Alice sighed. Apparently, if your daughter was to be any more than tolerated in wholesome games in her own yard she had to be a sort of super-boy, matchless in strength, peerless in tact, and sacrificing all the endearing mannerisms which made her beloved of her elders. And how could one teach Sara a feat like this? It seemed hopeless.
Alice had no comfort from Tom's mother, to whom she told this occurrence as one of the vagaries of childhood. The elder Mrs. Marcey had been reading Freud.
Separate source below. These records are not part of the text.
-- pv_equiv track=rewrite | github.com/PatrickKalkman/Advent-of-Code-2020 | day6/questions.py | calculate_answers2
-- ===== SOURCE A (Python) =====
-- import string
--
-- def calculate_answers2(raw_data):
--     answers = []
--     answer_count = dict.fromkeys(string.ascii_lowercase, 0)
--
--     row_count = 0
--     for line in raw_data:
--         if line == '\n':
--             answers.append((row_count, answer_count))
--             answer_count = dict.fromkeys(string.ascii_lowercase, 0)
--             row_count = 0
--         else:
--             row_count += 1
--             for char in line.strip():
--                 answer_count[char] += 1
--
--     answers.append((row_count, answer_count))
--
--     return answers
-- ===== SOURCE B (Python) =====
-- import string
--
--
-- def _tally(group):
--     counts = dict.fromkeys(string.ascii_lowercase, 0)
--     for line in group:
--         for char in line.strip():
--             counts[char] += 1
--     return counts
--
--
-- def _split_groups(raw_data):
--     groups, current = [], []
--     for line in raw_data:
--         if line == '\n':
--             groups.append(current)
--             current = []
--         else:
--             current.append(line)
--     groups.append(current)
--     return groups
--
--
-- def calculate_answers2(raw_data):
--     return [(len(g), _tally(g)) for g in _split_groups(raw_data)]
-- ===== Notes on version B (the rewrite author's own statement) =====
-- stated objective: simpler
-- what changed: B first partitions the lines into group sublists in one pass, then maps each group to (size, letter-tally) with a comprehension, instead of A's single loop threading three pieces of mutable state.
-- outside the precondition, e.g. on calculate_answers2(['A\n']): A raises KeyError, B raises KeyError
import Mathlib
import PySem

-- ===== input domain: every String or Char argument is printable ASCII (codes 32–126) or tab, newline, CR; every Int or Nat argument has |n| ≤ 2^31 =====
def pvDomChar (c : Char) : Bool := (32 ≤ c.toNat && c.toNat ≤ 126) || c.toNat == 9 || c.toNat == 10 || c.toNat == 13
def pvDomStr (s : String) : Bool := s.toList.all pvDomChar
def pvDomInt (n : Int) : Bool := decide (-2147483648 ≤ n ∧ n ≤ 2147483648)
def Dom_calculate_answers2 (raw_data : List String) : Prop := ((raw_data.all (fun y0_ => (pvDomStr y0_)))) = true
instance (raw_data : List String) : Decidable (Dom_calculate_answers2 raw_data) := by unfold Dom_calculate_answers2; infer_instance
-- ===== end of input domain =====

-- B replaces A's single loop over three pieces of mutable state by partition-into-groups
-- followed by a map (size, tally); objective: simpler. Equal return values on Pre_.

-- ===== PORT A =====
-- string.ascii_lowercase
def pvAsciiLower : List Char := "abcdefghijklmnopqrstuvwxyz".toList

-- dict.fromkeys(string.ascii_lowercase, 0)
def pvInitCnt : PySem.Dict String Int :=
  pvAsciiLower.foldl (fun d c => d.insert (String.mk [c]) 0) PySem.Dict.empty

-- for char in line.strip(): answer_count[char] += 1
-- (Dict.modify is exact here on Pre_, where every counted char is a key of the dict;
--  Python raises KeyError otherwise, which Pre_ excludes)
def pvCountLine (cnt : PySem.Dict String Int) (line : String) : PySem.Dict String Int :=
  (PySem.Str.strip line).toList.foldl (fun d c => d.modify (String.mk [c]) 0 (· + 1)) cnt

def calculate_answers2 (raw_data : List String) : List (Int × (List (String × Int))) :=
  let s := raw_data.foldl
    (fun (st : List (Int × List (String × Int)) × PySem.Dict String Int × Int) line =>
      if line == "\n" then (st.1 ++ [(st.2.2, st.2.1.items)], pvInitCnt, 0)
      else (st.1, pvCountLine st.2.1 line, st.2.2 + 1))
    ([], pvInitCnt, 0)
  s.1 ++ [(s.2.2, s.2.1.items)]

-- ===== PORT B =====
def pvSplitGroups (raw_data : List String) : List (List String) :=
  let s := raw_data.foldl
    (fun (st : List (List String) × List String) line =>
      if line == "\n" then (st.1 ++ [st.2], []) else (st.1, st.2 ++ [line]))
    ([], [])
  s.1 ++ [s.2]

def pvTally (group : List String) : List (String × Int) :=
  (group.foldl pvCountLine pvInitCnt).items

def calculate_answers2_alt (raw_data : List String) : List (Int × (List (String × Int))) :=
  (pvSplitGroups raw_data).map (fun g => ((g.length : Int), pvTally g))

-- ===== PRECONDITION & SPEC =====
-- Pre_ excludes exactly the inputs where Python A raises KeyError: a non-separator line whose
-- stripped content contains a character outside 'a'..'z'.
def Pre_calculate_answers2 (raw_data : List String) : Prop :=
  (raw_data.all (fun l => l == "\n" ||
    (PySem.Str.strip l).toList.all (fun c => 97 ≤ c.toNat && c.toNat ≤ 122))) = true

instance (raw_data : List String) : Decidable (Pre_calculate_answers2 raw_data) := by
  unfold Pre_calculate_answers2; infer_instance

def pvWitness_calculate_answers2 : List String := ["ab\n", "a\n", "\n", "b\n"]

def Spec_calculate_answers2 (raw_data : List String) (out : List (Int × (List (String × Int)))) : Prop := out = calculate_answers2_alt raw_data
instance (raw_data : List String) (out : List (Int × (List (String × Int)))) : Decidable (Spec_calculate_answers2 raw_data out) := by unfold Spec_calculate_answers2; infer_instance

-- ===== CLAIM (what is proved, stated in full; the proofs are below) =====
def Claim_equal_calculate_answers2 : Prop := ∀ (raw_data : List String), Dom_calculate_answers2 raw_data → Pre_calculate_answers2 raw_data → Spec_calculate_answers2 raw_data (calculate_answers2 raw_data)

-- ===== LEMMAS AND PROOFS =====
-- the tally of a group as a Dict (B's inner fold, before .items)
def pvTallyD (g : List String) : PySem.Dict String Int := g.foldl pvCountLine pvInitCnt

-- the projection applied to each group by B
def pvF (g : List String) : Int × List (String × Int) := ((g.length : Int), pvTally g)

-- A's loop, started on the state describing "groups gs already emitted, current group cur",
-- equals B's partition loop under the same description.
lemma pv_loop_eq : ∀ (raw : List String) (gs gs' : List (List String)) (cur cur' : List String),
    raw.foldl
      (fun (st : List (List String) × List String) line =>
        if line == "\n" then (st.1 ++ [st.2], []) else (st.1, st.2 ++ [line]))
      (gs, cur) = (gs', cur') →
    raw.foldl
      (fun (st : List (Int × List (String × Int)) × PySem.Dict String Int × Int) line =>
        if line == "\n" then (st.1 ++ [(st.2.2, st.2.1.items)], pvInitCnt, 0)
        else (st.1, pvCountLine st.2.1 line, st.2.2 + 1))
      (gs.map pvF, pvTallyD cur, (cur.length : Int)) =
    (gs'.map pvF, pvTallyD cur', (cur'.length : Int)) := by
  intro raw
  induction raw with
  | nil =>
    intro gs gs' cur cur' hB
    simp only [List.foldl_nil] at hB ⊢
    cases hB
    rfl
  | cons l tl ih =>
    intro gs gs' cur cur' hB
    simp only [List.foldl_cons] at hB ⊢
    by_cases h : l == "\n"
    · simp only [h, if_true] at hB ⊢
      have h1 : gs.map pvF ++ [((cur.length : Int), (pvTallyD cur).items)]
          = (gs ++ [cur]).map pvF := by
        simp only [List.map_append, List.map_cons, List.map_nil]; rfl
      rw [h1]
      have IH := ih (gs ++ [cur]) gs' [] cur' hB
      simp only [List.length_nil, Nat.cast_zero] at IH
      rw [show pvTallyD ([] : List String) = pvInitCnt from by
            simp only [pvTallyD, List.foldl_nil]] at IH
      exact IH
    · simp only [h] at hB ⊢
      have h1 : pvCountLine (pvTallyD cur) l = pvTallyD (cur ++ [l]) := by
        simp [pvTallyD]
      have h2 : ((cur.length : Int) + 1) = ((cur ++ [l]).length : Int) := by
        simp
      rw [h1, h2]
      exact ih gs gs' (cur ++ [l]) cur' hB

-- ===== VERDICT (by name: the statement is the Claim_ definition above) =====
theorem calculate_answers2_spec : Claim_equal_calculate_answers2 := by
  intro raw _ _
  unfold Spec_calculate_answers2 calculate_answers2 calculate_answers2_alt pvSplitGroups
  rcases hs : raw.foldl
      (fun (st : List (List String) × List String) line =>
        if line == "\n" then (st.1 ++ [st.2], []) else (st.1, st.2 ++ [line]))
      ([], []) with ⟨gs', cur'⟩
  have h := pv_loop_eq raw [] gs' [] cur' hs
  simp only [List.map_nil, List.length_nil, Nat.cast_zero] at h
  have e : pvTallyD ([] : List String) = pvInitCnt := by
    simp only [pvTallyD, List.foldl_nil]
  rw [e] at h
  rw [h]
  simp only [List.map_append, List.map_cons, List.map_nil]
  rfl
"I would keep a sharp eye on that child," was her contribution; "that dream may have a precocious significance; and I think distinctly that Sara lacked delicacy, as, indeed, she often does."
"If you mean 'lacked delicacy' by telling innocently anything that happens to be thrown up in your mind," began Alice, to which Mrs. Marcey replied austerely:
"Well, can you explain to me why she is not contented to play with little girls and dolls and other suitable things?" To which Alice replied:
"For the same reason that I was not, because I wanted some active outdoor exercise. Why should a child be thwarted in its wholesome activities at every turn?"